Entretien avec Roger Daviau, militant de la promotion des Sté Anonyme à Participation Ouvrière (SAPO)

Promotion, ingenierie et accompagnement de l’E.S.S.
> Entretien avec Roger Daviau, militant de la promotion des Sté Anonyme à Participation Ouvrière (SAPO)

Publié le jeudi 30 juin 2016

Note de l'article

Ressources Solidaires : Vous êtes un inaltérable défendeur de la SAPO, Sté Anonyme à Participation Ouvrière. Qui n’existe plus dans ce statut, mais en Sté en Actions Simplifiées (SAS) maintenant. Pouvez-vous nous la présenter en quelques mots ?
Roger Daviau : A ma connaissance, la SAPO existe toujours sous la forme SA et est régie par les articles L225-258 à L225-270 du Code de Commerce, articles qui définissent les « Actions de Travail » ainsi que la « Société Coopérative de Main d’œuvre » (SCMO), interne à la SAPO, qui sont les deux grandes particularités de la SAPO (les deux grandes innovations sociales introduites par cette loi d’avril 1917 !).
En effet, la SAPO semble possible sous le format SAS et la première SAS-PO est née dans le sud de la France en 2011. Le très bon mémoire d’expertise comptable cité plus haut évoquait, en 2009, cette possibilité offerte par la SAS.
La SAPO (ou SAS) est une société dans laquelle « cohabitent » au capital social, des actions de capital (financier) et des actions de travail.

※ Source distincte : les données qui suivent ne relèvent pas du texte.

-- pv_equiv track=rewrite | github.com/titanite07/autonomous-research-agent | core/extractors/equation_extractor.py | group_by_page
-- ===== SOURCE A (Python) =====
-- from typing import List, Dict, Optional
--
-- def group_by_page(equations: List[Dict]) -> Dict[int, List[Dict]]:
--     """Group equations by page number"""
--     grouped = {}
--
--     for equation in equations:
--         page = equation['page']
--         if page not in grouped:
--             grouped[page] = []
--         grouped[page].append(equation)
--
--     return grouped
-- ===== SOURCE B (Python) =====
-- def group_by_page(equations):
--     """Group equations by page number (distinct pages in first-appearance order, then one filter pass per page)."""
--     pages = list(dict.fromkeys(e['page'] for e in equations))
--     return {p: [e for e in equations if e['page'] == p] for p in pages}
-- ===== Notes on version B (the rewrite author's own statement) =====
-- stated objective: alternative
-- what changed: B replaces A's incremental dict-building loop (membership check + append per element) with two declarative passes: first the distinct pages in first-appearance order via dict.fromkeys, then one filter comprehension per page.
import Mathlib
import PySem

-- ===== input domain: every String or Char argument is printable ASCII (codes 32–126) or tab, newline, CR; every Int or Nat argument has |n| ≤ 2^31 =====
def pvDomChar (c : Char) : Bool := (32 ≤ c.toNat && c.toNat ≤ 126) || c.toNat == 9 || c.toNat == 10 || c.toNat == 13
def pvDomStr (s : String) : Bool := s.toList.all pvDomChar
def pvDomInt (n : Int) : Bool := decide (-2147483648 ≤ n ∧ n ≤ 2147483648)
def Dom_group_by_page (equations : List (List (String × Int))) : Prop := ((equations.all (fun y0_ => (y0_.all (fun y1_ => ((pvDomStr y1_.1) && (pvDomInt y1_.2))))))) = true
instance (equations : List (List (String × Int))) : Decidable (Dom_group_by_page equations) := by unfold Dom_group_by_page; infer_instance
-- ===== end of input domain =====

-- B groups by first collecting the distinct pages (first-appearance order) and then one filter pass per page,
-- instead of A's incremental dict-building loop; an alternative decomposition, not claimed faster.


-- ===== PORT A =====
-- equation['page'] (both Pythons do this lookup; Pre_ guarantees the key is present, so the default 0 is never read)
def pageOf (equation : List (String × Int)) : Int :=
  PySem.Dict.getD (PySem.Dict.mk equation) "page" 0

def group_by_page (equations : List (List (String × Int))) : List (Int × List (List (String × Int))) :=
  (equations.foldl
    (fun grouped equation =>
      let page := pageOf equation
      let grouped := if grouped.contains page then grouped else grouped.insert page []
      grouped.modify page [] (fun acc => acc ++ [equation]))
    PySem.Dict.empty).items

-- ===== PORT B =====
-- pages = list(dict.fromkeys(...)) is PySem.List.dedup; then one filter pass per page
def group_by_page_alt (equations : List (List (String × Int))) : List (Int × List (List (String × Int))) :=
  let pages := PySem.List.dedup (equations.map pageOf)
  pages.map (fun p => (p, equations.filter (fun e => pageOf e == p)))

-- ===== PRECONDITION & SPEC =====
-- A (and B) raise KeyError when some equation lacks the key 'page'; Pre_ admits exactly the inputs where every equation has it.
def Pre_group_by_page (equations : List (List (String × Int))) : Prop :=
  equations.all (fun e => (PySem.Dict.mk e).contains "page") = true
instance (equations : List (List (String × Int))) : Decidable (Pre_group_by_page equations) := by unfold Pre_group_by_page; infer_instance

def pvWitness_group_by_page : (List (List (String × Int))) := ([[("page", 1), ("id", 7)], [("page", 2)], [("page", 1)]])

def Spec_group_by_page (equations : List (List (String × Int))) (out : List (Int × List (List (String × Int)))) : Prop := out = group_by_page_alt equations
instance (equations : List (List (String × Int))) (out : List (Int × List (List (String × Int)))) : Decidable (Spec_group_by_page equations out) := by unfold Spec_group_by_page; infer_instance

-- ===== CLAIM (what is proved, stated in full; the proofs are below) =====
def Claim_equal_group_by_page : Prop := ∀ (equations : List (List (String × Int))), Dom_group_by_page equations → Pre_group_by_page equations → Spec_group_by_page equations (group_by_page equations)

-- ===== LEMMAS AND PROOFS =====

-- the association list B computes (= group_by_page_alt equations, definitionally)
def pvSpecList (l : List (List (String × Int))) : List (Int × List (List (String × Int))) :=
  (PySem.List.dedup (l.map pageOf)).map (fun p => (p, l.filter (fun e => pageOf e == p)))

theorem pvSpecList_keys (l : List (List (String × Int))) :
    (PySem.Dict.mk (pvSpecList l)).keys = PySem.List.dedup (l.map pageOf) := by
  simp [pvSpecList, PySem.Dict.keys_mk, List.map_map, Function.comp_def]

theorem pvNodup (l : List (List (String × Int))) :
    ((PySem.Dict.mk (pvSpecList l)).keys).Nodup := by
  rw [pvSpecList_keys]
  simp only [PySem.List.dedup_eq_ofList]
  exact PySem.Set.nodup_ofList _

theorem pvContains (l : List (List (String × Int))) (p : Int) :
    (PySem.Dict.mk (pvSpecList l)).contains p = decide (p ∈ l.map pageOf) := by
  rw [PySem.Dict.contains_eq_decide_mem_keys, pvSpecList_keys]
  simp

theorem pvGetD (l : List (List (String × Int))) (p : Int) (h : p ∈ l.map pageOf) :
    (PySem.Dict.mk (pvSpecList l)).getD p [] = l.filter (fun e => pageOf e == p) := by
  have hmem : (p, l.filter (fun e => pageOf e == p)) ∈ pvSpecList l :=
    List.mem_map_of_mem (by rw [PySem.List.mem_dedup]; exact h)
  exact PySem.Dict.getD_of_mem_items _ hmem (pvNodup l) []

theorem pvStepNew (l : List (List (String × Int))) (e : List (String × Int))
    (h : pageOf e ∉ l.map pageOf) :
    pvSpecList (l ++ [e]) = pvSpecList l ++ [(pageOf e, [e])] := by
  unfold pvSpecList
  rw [List.map_append]
  simp only [List.map_cons, List.map_nil]
  rw [PySem.List.dedup_eq_ofList, PySem.List.dedup_eq_ofList,
      PySem.Set.ofList_append_singleton,
      PySem.Set.add_of_not_mem (by rw [PySem.Set.mem_ofList]; exact h)]
  rw [List.map_append]
  congr 1
  · apply List.map_congr_left
    intro q hq
    have hqmem : q ∈ l.map pageOf := by rwa [PySem.Set.mem_ofList] at hq
    have hne : (pageOf e == q) = false := by
      simp only [beq_eq_false_iff_ne]; rintro rfl; exact h hqmem
    simp [List.filter_append, hne]
  · have hnil : l.filter (fun e' => pageOf e' == pageOf e) = [] := by
      rw [List.filter_eq_nil_iff]
      intro a ha
      simp only [beq_iff_eq] at *
      intro hc; exact h (hc ▸ List.mem_map_of_mem ha)
    simp [List.filter_append, hnil]

theorem pvStepOld (l : List (List (String × Int))) (e : List (String × Int))
    (h : pageOf e ∈ l.map pageOf) :
    pvSpecList (l ++ [e]) =
      (pvSpecList l).map (fun q => if q.1 == pageOf e then (pageOf e, l.filter (fun e' => pageOf e' == pageOf e) ++ [e]) else q) := by
  unfold pvSpecList
  rw [List.map_append]
  simp only [List.map_cons, List.map_nil]
  rw [PySem.List.dedup_eq_ofList, PySem.List.dedup_eq_ofList,
      PySem.Set.ofList_append_singleton,
      PySem.Set.add_of_mem (by rw [PySem.Set.mem_ofList]; exact h)]
  rw [List.map_map]
  apply List.map_congr_left
  intro q hq
  by_cases hpq : q = pageOf e
  · subst hpq
    simp [List.filter_append]
  · have hne : (q == pageOf e) = false := beq_eq_false_iff_ne.mpr hpq
    have hne' : (pageOf e == q) = false := beq_eq_false_iff_ne.mpr (Ne.symm hpq)
    simp only [Function.comp_apply, List.filter_append, List.filter_cons, List.filter_nil,
      hne, hne', Bool.false_eq_true, if_false, List.append_nil]

theorem pvMain (l : List (List (String × Int))) :
    l.foldl
      (fun grouped equation =>
        let page := pageOf equation
        let grouped := if grouped.contains page then grouped else grouped.insert page []
        grouped.modify page [] (fun acc => acc ++ [equation]))
      PySem.Dict.empty
    = PySem.Dict.mk (pvSpecList l) := by
  induction l using List.reverseRecOn with
  | nil => rfl
  | append_singleton l e ih =>
    rw [List.foldl_append, ih]
    simp only [List.foldl_cons, List.foldl_nil]
    by_cases h : pageOf e ∈ l.map pageOf
    · -- page already present: the insert branch is skipped, modify updates the entry in place
      have hc : (PySem.Dict.mk (pvSpecList l)).contains (pageOf e) = true := by
        rw [pvContains]; simpa using h
      rw [pvStepOld l e h]
      simp only [hc, reduceIte, PySem.Dict.modify, pvGetD l _ h,
        PySem.Dict.insert, reduceIte]
    · -- new page: an empty entry is appended, then modify fills it
      have hc : (PySem.Dict.mk (pvSpecList l)).contains (pageOf e) = false := by
        rw [pvContains]; simpa using h
      rw [pvStepNew l e h]
      simp only [hc, Bool.false_eq_true, reduceIte, PySem.Dict.modify]
      have hi : (PySem.Dict.mk (pvSpecList l)).insert (pageOf e) [] =
          PySem.Dict.mk (pvSpecList l ++ [(pageOf e, [])]) :=
        congrArg PySem.Dict.mk (PySem.Dict.items_insert_of_not_contains _ _ hc)
      rw [hi]
      have hk : (PySem.Dict.mk (pvSpecList l ++ [(pageOf e, [])])).keys =
          PySem.List.dedup (l.map pageOf) ++ [pageOf e] := by
        have h0 := pvSpecList_keys l
        rw [PySem.Dict.keys_mk] at h0 ⊢
        rw [List.map_append, h0]
        rfl
      have hnd : ((PySem.Dict.mk (pvSpecList l ++ [(pageOf e, [])])).keys).Nodup := by
        rw [hk]
        refine List.Nodup.append ?_ (List.nodup_singleton _) ?_
        · simp only [PySem.List.dedup_eq_ofList]; exact PySem.Set.nodup_ofList _
        · intro a ha hb
          rw [List.mem_singleton] at hb
          subst hb
          exact h (by rwa [PySem.List.mem_dedup] at ha)
      have hgd : (PySem.Dict.mk (pvSpecList l ++ [(pageOf e, [])])).getD (pageOf e) [] = [] :=
        PySem.Dict.getD_of_mem_items _ (List.mem_append_right _ (List.mem_singleton_self _)) hnd []
      rw [hgd]
      have hc2 : (PySem.Dict.mk (pvSpecList l ++ [(pageOf e, [])])).contains (pageOf e) = true := by
        rw [PySem.Dict.contains_eq_decide_mem_keys, hk]
        simp
      refine Eq.trans (congrArg PySem.Dict.mk (PySem.Dict.items_insert_of_contains _ _ hc2)) ?_
      show PySem.Dict.mk _ = _
      congr 1
      rw [List.map_append]
      congr 1
      · refine Eq.trans (List.map_congr_left ?_) (List.map_id _)
        intro x hx
        have hxk : x.1 ∈ PySem.List.dedup (l.map pageOf) := by
          have h0 := pvSpecList_keys l
          rw [PySem.Dict.keys_mk] at h0
          rw [← h0]
          exact List.mem_map_of_mem hx
        have : (x.1 == pageOf e) = false := by
          rw [beq_eq_false_iff_ne]
          intro hx1
          exact h (by rw [← hx1]; rwa [PySem.List.mem_dedup] at hxk)
        simp [this]
      · simp

-- ===== VERDICT (by name: the statement is the Claim_ definition above) =====
theorem group_by_page_spec : Claim_equal_group_by_page := by
  intro equations _ _
  show _ = _
  unfold group_by_page group_by_page_alt
  rw [pvMain]
  rfl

Article L225-260 du Code de Commerce (article 73 rajouté à la loi du 24 juillet 1867 par la loi du 26 avril 1917) :
Les actions de la société se composent :
1° D’actions ou coupures d’actions de capital ;
2° D’actions dites " actions de travail ".

Les actions de travail sont attribuées à la collectivité de tous les salariés et rémunèrent leur « apport collectif » de travail, à savoir, leurs compétences, talents, savoir-faire, etc. considérés collectivement.
Cette collectivité de salariés est rendue possible par la création en interne de la SCMO (voir ci-dessus) qui regroupe tout l’effectif ayant au moins 1 an d’ancienneté.
Article L225-261 alinéa 1 du Code de Commerce (article 74 rajouté à la loi du 24 juillet 1867 par la loi du 26 avril 1917) :
Les actions de travail sont la propriété collective du personnel salarié (ouvriers et employés), constitué en société commerciale coopérative de main-d’œuvre. Cette société de main-d’œuvre comprend obligatoirement et exclusivement tous les salariés liés à l’entreprise depuis au moins un an et âgés de plus de dix-huit ans. La perte de l’emploi salarié prive le participant, sans indemnité, de tous ses droits dans la coopérative de main-d’œuvre.
C’est la seule forme de société qui valorise formellement l’« apport-travail » collectif dans son capital, aux côtés des apports financiers des investisseurs. C’est une sorte d’« apport en industrie », mais contrairement aux usages en matière d’apports en industrie, celui des SAPO est collectif. Dans la pensée des initiateurs du projet (Etienne Antonelli, Henry Chéron) ainsi que des rapporteurs parlementaires (Charles Deloncle au Sénat et Louis Deschamps à la Chambre des députés), il s’agissait d’essayer d’harmoniser, voire d’associer les intérêts des « capitalistes » et du travail.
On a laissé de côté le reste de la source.